Research Interests
I develop and apply statistical inference and learning methods that enable reliable analysis of observational health data. My applied work has spanned electronic health records (EHR) data, mobile device data (both actively and passively collected), and large-scale biobank data (both genetic and clinical). My methodological work is inspired by my decade of experience working with EHR data and considers settings with extreme amounts of missing data, complex measurement error or misclassification, bias, and data heterogeneity. A full list of my publications can be found on Google Scholar.
Among the questions I currently find compelling are:
Semi-supervised model evaluation. In settings where labeled data is difficult to obtain, when and how can we make use of large amounts of unlabeled or noisy labeled data to precisely evaluate a prediction model's performance ? [paper 1, paper 2, paper 3]

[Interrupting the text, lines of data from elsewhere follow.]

-- pv_equiv track=rewrite | github.com/ODuqueDvise/actividad4_aplicaciones1_mia | src/mortalidad/callbacks.py | _sanitize_months
-- ===== SOURCE A (Python) =====
-- from collections.abc import Callable, Iterable
--
-- def _sanitize_months(months: Iterable[int] | None) -> tuple[int, int]:
--     if not months:
--         return (1, 12)
--     values = sorted(int(m) for m in months)
--     start, end = values[0], values[-1]
--     if start > end:
--         start, end = end, start
--     return (max(1, start), min(12, end))
-- ===== SOURCE B (Python) =====
-- def _sanitize_months(months):
--     if not months:
--         return (1, 12)
--     values = [int(m) for m in months]
--     lo = hi = values[0]
--     for v in values[1:]:
--         if v < lo:
--             lo = v
--         if v > hi:
--             hi = v
--     return (max(1, lo), min(12, hi))
-- ===== Notes on version B (the rewrite author's own statement) =====
-- stated objective: alternative
-- what changed: Replaces sorting plus first/last indexing (and the dead start>end swap) with a single linear min/max scan seeded from the first element.
import Mathlib
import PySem

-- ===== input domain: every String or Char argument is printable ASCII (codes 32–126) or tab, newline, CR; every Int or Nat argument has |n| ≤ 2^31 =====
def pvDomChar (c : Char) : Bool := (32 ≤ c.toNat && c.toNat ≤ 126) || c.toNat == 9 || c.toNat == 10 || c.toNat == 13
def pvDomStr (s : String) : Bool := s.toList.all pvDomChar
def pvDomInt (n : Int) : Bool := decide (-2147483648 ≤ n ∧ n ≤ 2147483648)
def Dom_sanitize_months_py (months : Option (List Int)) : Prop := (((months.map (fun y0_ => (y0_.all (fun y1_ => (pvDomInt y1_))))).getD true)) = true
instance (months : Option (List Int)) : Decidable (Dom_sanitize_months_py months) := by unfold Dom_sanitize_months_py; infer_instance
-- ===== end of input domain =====

-- B replaces A's sort-then-index (and A's unreachable start>end swap) with one linear min/max scan.

-- ===== PORT A =====
-- literal port of A: falsy guard, sorted(...), values[0]/values[-1], dead swap, clamp
def sanitize_months_py (months : Option (List Int)) : Int × Int :=
  match months with
  | none => (1, 12)
  | some ms =>
    if ms = [] then (1, 12)
    else
      let values := PySem.List.sorted ms (fun x => x) false   -- int(m) is the identity on ints
      let start := PySem.List.pyGetD values 0 0               -- values[0]; in range since ms ≠ []
      let end_ := PySem.List.pyGetD values (-1) 0             -- values[-1]; in range since ms ≠ []
      let p := if start > end_ then (end_, start) else (start, end_)
      (max 1 p.1, min 12 p.2)

-- ===== PORT B =====
-- literal port of B: seed lo = hi = values[0], scan the rest updating lo/hi
def sanitize_months_py_alt (months : Option (List Int)) : Int × Int :=
  match months with
  | none => (1, 12)
  | some [] => (1, 12)
  | some (v :: rest) =>
    let p := rest.foldl
      (fun (p : Int × Int) x =>
        (if x < p.1 then x else p.1, if x > p.2 then x else p.2)) (v, v)
    (max 1 p.1, min 12 p.2)

-- ===== PRECONDITION & SPEC =====
def Spec_sanitize_months_py (months : Option (List Int)) (out : Int × Int) : Prop := out = sanitize_months_py_alt months
instance (months : Option (List Int)) (out : Int × Int) : Decidable (Spec_sanitize_months_py months out) := by unfold Spec_sanitize_months_py; infer_instance

-- ===== CLAIM (what is proved, stated in full; the proofs are below) =====
def Claim_equal_sanitize_months_py : Prop := ∀ (months : Option (List Int)), Dom_sanitize_months_py months → Spec_sanitize_months_py months (sanitize_months_py months)

-- ===== LEMMAS AND PROOFS =====

-- foldl min is a lower bound of the seed and all scanned elements, and is one of them
theorem foldl_min_le (l : List Int) (v : Int) :
    l.foldl min v ≤ v ∧ ∀ x ∈ l, l.foldl min v ≤ x := by
  induction l generalizing v with
  | nil => simp
  | cons y t ih =>
    obtain ⟨h1, h2⟩ := ih (min v y)
    refine ⟨le_trans h1 (min_le_left _ _), ?_⟩
    intro x hx
    rcases List.mem_cons.mp hx with rfl | hx
    · exact le_trans h1 (min_le_right _ _)
    · exact h2 x hx

theorem foldl_min_mem (l : List Int) (v : Int) : l.foldl min v ∈ v :: l := by
  induction l generalizing v with
  | nil => simp
  | cons y t ih =>
    have hm := ih (min v y)
    rw [List.foldl_cons]
    rcases List.mem_cons.mp hm with h | h
    · rw [h]
      rcases min_choice v y with h' | h' <;> simp [h']
    · exact List.mem_cons.mpr (Or.inr (List.mem_cons.mpr (Or.inr h)))

theorem foldl_max_ge (l : List Int) (v : Int) :
    v ≤ l.foldl max v ∧ ∀ x ∈ l, x ≤ l.foldl max v := by
  induction l generalizing v with
  | nil => simp
  | cons y t ih =>
    obtain ⟨h1, h2⟩ := ih (max v y)
    refine ⟨le_trans (le_max_left _ _) h1, ?_⟩
    intro x hx
    rcases List.mem_cons.mp hx with rfl | hx
    · exact le_trans (le_max_right _ _) h1
    · exact h2 x hx

theorem foldl_max_mem (l : List Int) (v : Int) : l.foldl max v ∈ v :: l := by
  induction l generalizing v with
  | nil => simp
  | cons y t ih =>
    have hm := ih (max v y)
    rw [List.foldl_cons]
    rcases List.mem_cons.mp hm with h | h
    · rw [h]
      rcases max_choice v y with h' | h' <;> simp [h']
    · exact List.mem_cons.mpr (Or.inr (List.mem_cons.mpr (Or.inr h)))

-- B's paired fold is (foldl min, foldl max)
theorem foldl_pair_eq (l : List Int) (a b : Int) :
    l.foldl (fun (p : Int × Int) x =>
      (if x < p.1 then x else p.1, if x > p.2 then x else p.2)) (a, b)
    = (l.foldl min a, l.foldl max b) := by
  induction l generalizing a b with
  | nil => rfl
  | cons y t ih =>
    simp only [List.foldl_cons]
    rw [ih]
    have h1 : (if y < a then y else a) = min a y := by split_ifs with h <;> omega
    have h2 : (if y > b then y else b) = max b y := by split_ifs with h <;> omega
    rw [h1, h2]

-- the head of the sort is the running minimum
theorem sorted_head_eq_min (v : Int) (rest : List Int) :
    PySem.List.pyGetD (PySem.List.sorted (v :: rest) (fun x => x) false) 0 0
      = rest.foldl min v := by
  have hne : PySem.List.sorted (v :: rest) (fun x => x) false ≠ [] := by
    simp [PySem.List.sorted_eq_nil_iff]
  obtain ⟨m, t, hs⟩ := List.exists_cons_of_ne_nil hne
  have hmem : m ∈ v :: rest := by
    rw [← PySem.List.mem_sorted (v :: rest) (fun x => x) false, hs]
    exact List.mem_cons_self
  have hle : ∀ y ∈ (v :: rest), m ≤ y := PySem.List.key_head_sorted_le _ (fun x => x) hs
  have h1 : m ≤ rest.foldl min v := hle _ (foldl_min_mem rest v)
  have h2 : rest.foldl min v ≤ m := by
    rcases List.mem_cons.mp hmem with rfl | hm
    · exact (foldl_min_le rest m).1
    · exact (foldl_min_le rest v).2 m hm
  rw [hs]
  simp [PySem.List.pyGetD, PySem.List.pyGet?, PySem.List.pyIdx?]
  omega

-- the last element of the sort is the running maximum
theorem sorted_last_eq_max (v : Int) (rest : List Int) :
    PySem.List.pyGetD (PySem.List.sorted (v :: rest) (fun x => x) false) (-1) 0
      = rest.foldl max v := by
  have hlen : (PySem.List.sorted (v :: rest) (fun x => x) false).length = rest.length + 1 := by
    rw [PySem.List.length_sorted]; rfl
  have hget : PySem.List.pyGetD (PySem.List.sorted (v :: rest) (fun x => x) false) (-1) 0
      = (PySem.List.sorted (v :: rest) (fun x => x) false)[rest.length]'(by omega) := by
    simp [PySem.List.pyGetD, PySem.List.pyGet?, PySem.List.pyIdx?, hlen]
  have hMmem : (PySem.List.sorted (v :: rest) (fun x => x) false)[rest.length]'(by omega)
      ∈ v :: rest := by
    rw [← PySem.List.mem_sorted (v :: rest) (fun x => x) false]
    exact List.getElem_mem _
  have hge : ∀ y ∈ (v :: rest),
      y ≤ (PySem.List.sorted (v :: rest) (fun x => x) false)[rest.length]'(by omega) := by
    intro y hy
    have hy' : y ∈ PySem.List.sorted (v :: rest) (fun x => x) false :=
      (PySem.List.mem_sorted (v :: rest) (fun x => x) false y).mpr hy
    obtain ⟨p, hp, hyp⟩ := List.mem_iff_getElem.mp hy'
    have := PySem.List.sorted_id_getElem_mono (v :: rest)
      (p := p) (q := rest.length) (by omega) (by omega)
    omega
  have h1 : rest.foldl max v
      ≤ (PySem.List.sorted (v :: rest) (fun x => x) false)[rest.length]'(by omega) :=
    hge _ (foldl_max_mem rest v)
  have h2 : (PySem.List.sorted (v :: rest) (fun x => x) false)[rest.length]'(by omega)
      ≤ rest.foldl max v := by
    rcases List.mem_cons.mp hMmem with heq | hm
    · rw [heq]; exact (foldl_max_ge rest v).1
    · exact (foldl_max_ge rest v).2 _ hm
  omega

-- ===== VERDICT (by name: the statement is the Claim_ definition above) =====
theorem sanitize_months_py_spec : Claim_equal_sanitize_months_py := by
  intro months _
  unfold Spec_sanitize_months_py
  match months with
  | none => rfl
  | some [] => rfl
  | some (v :: rest) =>
    have hmin := sorted_head_eq_min v rest
    have hmax := sorted_last_eq_max v rest
    have hle : rest.foldl min v ≤ rest.foldl max v :=
      le_trans (foldl_min_le rest v).1 (foldl_max_ge rest v).1
    simp only [sanitize_months_py, sanitize_months_py_alt, foldl_pair_eq]
    simp only [hmin, hmax]
    rw [if_neg (not_lt.mpr hle)]
    simp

Post-prediction inference. When outcomes and/or covariates are generated from potentially complex prediction models, how can we develop simple and computationally efficient procedures for valid statistical inference? [paper]
Exact inference for meta-analysis. How can we perform meta-analysis when few studies/sites are available, particularly when heterogeneity across studies/sites is present? [paper, preprint]
Applications in medical informatics. What is the state of phenotyping in EHR-based research? [paper] How can we expedite and improve the accuracy of EHR-based studies with semi-supervised and weakly-supervised learning? [paper 1, paper 2, paper 3]
Research Support
I am grateful for funding from NSERC, CIHR, CANSSI, the Connaught Fund, the McLaughlin Center, the University of Toronto Data Science Institute, and the Ontario Ministry of Health.